EXERCISE DETAILS
In the data below, one line contains "List.flatMap_cons, pv_lookup_append, pv_lookup_names]" and a later one contains "theorem pv_base_eq : pvBaseL". Print both, with every line between them, exactly and alone.

[Stored data entries]
___
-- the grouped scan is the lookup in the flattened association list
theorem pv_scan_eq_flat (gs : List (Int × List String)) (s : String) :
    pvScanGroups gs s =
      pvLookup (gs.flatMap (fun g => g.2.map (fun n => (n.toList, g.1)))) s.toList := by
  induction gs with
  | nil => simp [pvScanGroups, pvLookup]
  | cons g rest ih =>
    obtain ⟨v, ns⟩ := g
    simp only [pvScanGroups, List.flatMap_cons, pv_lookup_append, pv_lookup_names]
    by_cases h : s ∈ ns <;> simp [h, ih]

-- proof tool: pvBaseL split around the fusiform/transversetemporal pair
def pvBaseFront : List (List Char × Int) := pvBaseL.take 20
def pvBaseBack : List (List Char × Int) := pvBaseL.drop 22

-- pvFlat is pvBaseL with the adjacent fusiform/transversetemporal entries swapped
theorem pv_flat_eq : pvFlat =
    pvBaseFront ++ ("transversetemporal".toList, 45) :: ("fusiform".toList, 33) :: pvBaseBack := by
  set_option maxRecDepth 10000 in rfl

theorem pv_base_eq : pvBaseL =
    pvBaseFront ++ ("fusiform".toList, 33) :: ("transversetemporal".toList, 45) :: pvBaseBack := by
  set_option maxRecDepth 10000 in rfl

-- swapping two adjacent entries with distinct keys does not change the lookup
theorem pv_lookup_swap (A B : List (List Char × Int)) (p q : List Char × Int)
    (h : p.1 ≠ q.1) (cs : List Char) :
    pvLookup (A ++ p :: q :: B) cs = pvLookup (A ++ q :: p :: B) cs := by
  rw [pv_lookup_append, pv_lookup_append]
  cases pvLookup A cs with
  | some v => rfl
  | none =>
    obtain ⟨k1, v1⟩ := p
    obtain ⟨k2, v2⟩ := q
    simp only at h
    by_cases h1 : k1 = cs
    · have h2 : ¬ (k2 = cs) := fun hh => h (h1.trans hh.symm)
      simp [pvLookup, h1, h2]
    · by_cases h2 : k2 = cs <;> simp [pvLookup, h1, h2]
___
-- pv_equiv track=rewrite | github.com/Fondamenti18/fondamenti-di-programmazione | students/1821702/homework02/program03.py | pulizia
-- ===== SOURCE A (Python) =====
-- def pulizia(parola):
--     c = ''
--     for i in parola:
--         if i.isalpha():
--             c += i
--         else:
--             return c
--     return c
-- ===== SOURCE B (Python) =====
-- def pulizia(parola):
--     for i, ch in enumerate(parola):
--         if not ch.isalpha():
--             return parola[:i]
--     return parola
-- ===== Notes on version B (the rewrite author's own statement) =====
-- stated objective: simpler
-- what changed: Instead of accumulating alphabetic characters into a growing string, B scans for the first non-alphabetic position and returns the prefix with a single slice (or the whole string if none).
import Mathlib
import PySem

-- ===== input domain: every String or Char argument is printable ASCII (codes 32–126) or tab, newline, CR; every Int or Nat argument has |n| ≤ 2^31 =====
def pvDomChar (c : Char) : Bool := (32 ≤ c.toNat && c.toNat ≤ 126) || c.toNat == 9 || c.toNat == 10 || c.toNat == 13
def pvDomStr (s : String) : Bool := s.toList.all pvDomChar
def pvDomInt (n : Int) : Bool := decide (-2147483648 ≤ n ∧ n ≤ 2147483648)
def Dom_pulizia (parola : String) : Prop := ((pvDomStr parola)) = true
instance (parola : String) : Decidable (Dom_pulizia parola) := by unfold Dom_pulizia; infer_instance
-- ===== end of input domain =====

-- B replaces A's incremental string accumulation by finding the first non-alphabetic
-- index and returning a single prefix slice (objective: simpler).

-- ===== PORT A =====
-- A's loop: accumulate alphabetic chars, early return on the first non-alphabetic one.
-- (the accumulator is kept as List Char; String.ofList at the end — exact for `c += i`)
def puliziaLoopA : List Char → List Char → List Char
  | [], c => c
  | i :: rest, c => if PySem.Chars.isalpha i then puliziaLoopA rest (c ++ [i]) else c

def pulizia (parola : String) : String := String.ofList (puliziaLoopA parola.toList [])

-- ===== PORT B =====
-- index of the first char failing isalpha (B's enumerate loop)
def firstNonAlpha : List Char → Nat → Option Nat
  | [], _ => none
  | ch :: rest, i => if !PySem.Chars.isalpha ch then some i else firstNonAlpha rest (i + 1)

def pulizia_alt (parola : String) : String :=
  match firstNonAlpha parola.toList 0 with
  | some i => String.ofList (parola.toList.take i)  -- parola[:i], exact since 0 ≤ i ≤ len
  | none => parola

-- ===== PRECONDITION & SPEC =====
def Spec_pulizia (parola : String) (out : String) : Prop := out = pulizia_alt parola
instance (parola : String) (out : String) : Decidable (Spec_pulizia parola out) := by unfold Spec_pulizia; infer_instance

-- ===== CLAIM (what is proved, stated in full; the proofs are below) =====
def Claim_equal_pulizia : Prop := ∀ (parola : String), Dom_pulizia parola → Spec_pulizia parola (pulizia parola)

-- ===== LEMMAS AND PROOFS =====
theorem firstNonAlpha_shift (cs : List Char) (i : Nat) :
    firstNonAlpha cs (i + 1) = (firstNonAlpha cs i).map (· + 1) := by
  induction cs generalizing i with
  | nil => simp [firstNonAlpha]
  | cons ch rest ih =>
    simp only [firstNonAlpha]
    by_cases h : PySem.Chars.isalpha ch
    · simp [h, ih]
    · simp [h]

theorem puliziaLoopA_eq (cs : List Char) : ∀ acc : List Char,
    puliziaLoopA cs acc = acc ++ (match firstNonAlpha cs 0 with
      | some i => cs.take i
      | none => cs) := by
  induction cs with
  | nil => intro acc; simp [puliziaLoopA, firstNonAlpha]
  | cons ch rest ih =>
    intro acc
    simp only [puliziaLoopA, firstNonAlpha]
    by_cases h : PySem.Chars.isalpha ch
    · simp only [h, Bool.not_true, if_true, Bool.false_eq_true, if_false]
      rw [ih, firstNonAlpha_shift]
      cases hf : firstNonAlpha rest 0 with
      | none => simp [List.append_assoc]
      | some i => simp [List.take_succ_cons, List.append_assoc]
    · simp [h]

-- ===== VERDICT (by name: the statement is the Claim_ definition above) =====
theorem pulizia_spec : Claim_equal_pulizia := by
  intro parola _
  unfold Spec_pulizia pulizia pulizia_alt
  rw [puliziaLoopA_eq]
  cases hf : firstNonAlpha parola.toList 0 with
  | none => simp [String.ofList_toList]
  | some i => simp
___
REPLY TO THE EXERCISE
    simp only [pvScanGroups, List.flatMap_cons, pv_lookup_append, pv_lookup_names]
    by_cases h : s ∈ ns <;> simp [h, ih]

-- proof tool: pvBaseL split around the fusiform/transversetemporal pair
def pvBaseFront : List (List Char × Int) := pvBaseL.take 20
def pvBaseBack : List (List Char × Int) := pvBaseL.drop 22

-- pvFlat is pvBaseL with the adjacent fusiform/transversetemporal entries swapped
theorem pv_flat_eq : pvFlat =
    pvBaseFront ++ ("transversetemporal".toList, 45) :: ("fusiform".toList, 33) :: pvBaseBack := by
  set_option maxRecDepth 10000 in rfl

theorem pv_base_eq : pvBaseL =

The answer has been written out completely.